I was also reminded of my friend Ed Roberts and how far we've all come ... and how far we have yet to go. Ed had had polio when he was 14, but completed high school class work with an A average ... but couldn't get a diploma because he hadn't taken required PE classes. It took an embarrassed school board to finally give him the piece of paper. By the time I met Ed in his late 20's, he was a grad student at the Universtiy of California at Berkley.

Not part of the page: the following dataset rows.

-- per-character content of A's two replace passes vs B's single lower-filter
theorem char_filter_iff (c d : Char) (hc : pvDomChar c = true) (hd : pvDomChar d = true) :
    ((c ≠ PySem.Chars.lowerChar d ∧ c ≠ PySem.Chars.upperChar (PySem.Chars.lowerChar d)) ↔
      PySem.Chars.lowerChar c ≠ PySem.Chars.lowerChar d) := by
  simp only [pvDomChar, Bool.or_eq_true, Bool.and_eq_true, decide_eq_true_eq, beq_iff_eq] at hc hd
  have hnu := lowerChar_toNat d (by omega)
  have hup := upperChar_toNat (PySem.Chars.lowerChar d)
  have hlc := lowerChar_toNat c (by omega)
  rw [ne_eq, ne_eq, ne_eq, charEq c (PySem.Chars.lowerChar d),
      charEq c (PySem.Chars.upperChar (PySem.Chars.lowerChar d)),
      charEq (PySem.Chars.lowerChar c) (PySem.Chars.lowerChar d), hup, hlc, hnu]
  split_ifs <;> omega

-- str.replace with a one-char pattern and empty replacement is a filter
theorem go_single (u : Char) : ∀ (fuel : Nat) (l acc : List Char), l.length ≤ fuel →
    PySem.Chars.replace.go [u] [] fuel l acc = acc.reverse ++ l.filter (fun c => c != u) := by
  intro fuel
  induction fuel with
  | zero =>
    intro l acc h
    have : l = [] := List.eq_nil_of_length_eq_zero (Nat.le_zero.mp h)
    subst this
    rw [PySem.Chars.replace.go]
    simp
  | succ n ih =>
    intro l acc h
    match l with
    | [] => rw [PySem.Chars.replace.go] <;> simp
    | c :: t =>
      rw [PySem.Chars.replace.go]
      by_cases hc : c = u
      · subst hc
        have hp : [c].isPrefixOf (c :: t) = true := by simp [List.isPrefixOf]
        rw [if_pos hp]
        simp only [List.length_cons] at h
        rw [ih _ _ (by simpa using Nat.le_of_succ_le_succ h)]
        simp
      · have hp : [u].isPrefixOf (c :: t) = false := by
          simp [List.isPrefixOf]; exact fun h' => absurd h'.symm hc
        rw [if_neg (by simp [hp])]
        simp only [List.length_cons] at h
        rw [ih _ _ (Nat.le_of_succ_le_succ h)]
        simp [hc]

theorem replace_single (cs : List Char) (u : Char) :
    PySem.Chars.replace cs [u] [] = cs.filter (fun c => c != u) := by
  rw [PySem.Chars.replace]
  simp [go_single u cs.length cs [] (le_refl _)]

-- A's pointer-walk on stack ++ rest equals B's stack reduction
theorem bd_nil (s : List Char) : bdLoop (s.reverse ++ []) (s.length - 1) = (redLoop s []).reverse := by
  rw [bdLoop]
  have : ¬ (s.length - 1 + 1 < (s.reverse ++ []).length) := by simp; omega
  rw [dif_neg this]
  simp [redLoop]

theorem bd_red : ∀ (n : Nat) (r s : List Char), r.length ≤ n → s ≠ [] →
    bdLoop (s.reverse ++ r) (s.length - 1) = (redLoop s r).reverse := by
  intro n
  induction n with
  | zero =>
    intro r s h _
    have : r = [] := List.eq_nil_of_length_eq_zero (Nat.le_zero.mp h)
    subst this
    exact bd_nil s
  | succ n ih =>
    intro r s h hs
    match r with
    | [] => exact bd_nil s
    | c :: r' =>
      match s with
      | a :: s' =>
        have hl : (a :: s').reverse ++ c :: r' = s'.reverse ++ (a :: c :: r') := by simp
        have hp : (a :: s').length - 1 = s'.length := by simp
        rw [hl, hp, bdLoop]
        have hlen : s'.length + 1 < (s'.reverse ++ (a :: c :: r')).length := by simp
        rw [dif_pos hlen]
        have hg1 : (s'.reverse ++ (a :: c :: r'))[s'.length]'(Nat.lt_of_succ_lt hlen) = a := by
          rw [List.getElem_append_right (by simp)]
          simp
        have hg2 : (s'.reverse ++ (a :: c :: r'))[s'.length + 1]'hlen = c := by
          rw [List.getElem_append_right (by simp)]
          simp
        rw [hg1, hg2]
        by_cases hm : a = flippedA c
        · rw [if_pos hm]
          have he : ((s'.reverse ++ (a :: c :: r')).eraseIdx s'.length).eraseIdx s'.length
              = s'.reverse ++ r' := by
            rw [List.eraseIdx_append_of_length_le (by simp)]
            simp only [List.length_reverse, Nat.sub_self, List.eraseIdx]
            rw [List.eraseIdx_append_of_length_le (by simp)]
            simp
          rw [he]
          have hrhs : redLoop (a :: s') (c :: r') = redLoop s' r' := by
            rw [redLoop]
            simp only [if_pos (show a = flipB c from hm)]
          rw [hrhs]
          match s' with
          | b :: s'' =>
            exact ih r' (b :: s'') (by simp at h ⊢; omega) (by simp)
          | [] =>
            simp only [List.reverse_nil, List.nil_append, List.length_nil, Nat.zero_sub]
            match r' with
            | [] =>
              rw [bdLoop]
              simp [redLoop]
            | d :: r'' =>
              have key : bdLoop ([d].reverse ++ r'') ([d].length - 1) = (redLoop [d] r'').reverse :=
                ih r'' [d] (by simp at h ⊢; omega) (by simp)
              simp only [List.reverse_cons, List.reverse_nil, List.nil_append,
                List.length_cons, List.length_nil] at key
              rw [show ([d] ++ r'' : List Char) = d :: r'' from rfl,
                 Nat.add_sub_cancel] at key
              rw [key]
              have hstep : redLoop [] (d :: r'') = redLoop [d] r'' := by rw [redLoop]
              rw [hstep]
        · rw [if_neg hm]
          have hl2 : s'.reverse ++ (a :: c :: r') = (c :: a :: s').reverse ++ r' := by simp
          have hp2 : s'.length + 1 = (c :: a :: s').length - 1 := by simp
          rw [hl2, hp2, ih r' (c :: a :: s') (by simp at h ⊢; omega) (by simp)]
          have hstep2 : redLoop (a :: s') (c :: r') = redLoop (c :: a :: s') r' := by
            rw [redLoop]
            simp only [if_neg (show ¬ a = flipB c from hm)]
          rw [hstep2]

theorem breakdown_eq (l : List Char) : breakdownPolymer l = (redLoop [] l).reverse := by
  match l with
  | [] =>
    rw [breakdownPolymer, bdLoop]
    simp [redLoop]
  | c :: rest =>
    rw [breakdownPolymer]
    have key := bd_red rest.length rest [c] (le_refl _) (by simp)
    simp only [List.reverse_cons, List.reverse_nil, List.nil_append,
      List.length_cons, List.length_nil] at key
    rw [show ([c] ++ rest : List Char) = c :: rest from rfl, Nat.add_sub_cancel] at key
    rw [key]
    have hstep : redLoop [] (c :: rest) = redLoop [c] rest := by rw [redLoop]
    rw [hstep]

-- projecting A's (min, argmin) fold onto B's min fold
theorem fold_proj (f g : Char → Int) : ∀ (us : List Char) (m : Int) (e : Option Char),
    (∀ u ∈ us, f u = g u) →
    (us.foldl (fun acc u => if f u < acc.1 then (f u, some u) else acc) (m, e)).1
      = us.foldl (fun b u => if g u < b then g u else b) m := by
  intro us
  induction us with
  | nil => intro m e _; rfl
  | cons u us ih =>
    intro m e hpt
    have hu : f u = g u := hpt u (by simp)
    simp only [List.foldl_cons, hu]
    by_cases hlt : g u < m
    · rw [if_pos hlt, if_pos hlt]
      exact ih (g u) (some u) (fun v hv => hpt v (by simp [hv]))
    · rw [if_neg hlt, if_neg hlt]
      exact ih m e (fun v hv => hpt v (by simp [hv]))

In spite of his intellectual attainments, Ed could go nowhere without an attendant. Ed couldn't move any part of his body below the neck except a bit of one hand - "just enough to flip you the bird," he'd laugh. When I met Ed back in 1965, there were no electric wheelchairs you could operate with the flip of a toggle switch. There weren't even curb cuts that would allow a wheelchair or baby carriage to pass easily.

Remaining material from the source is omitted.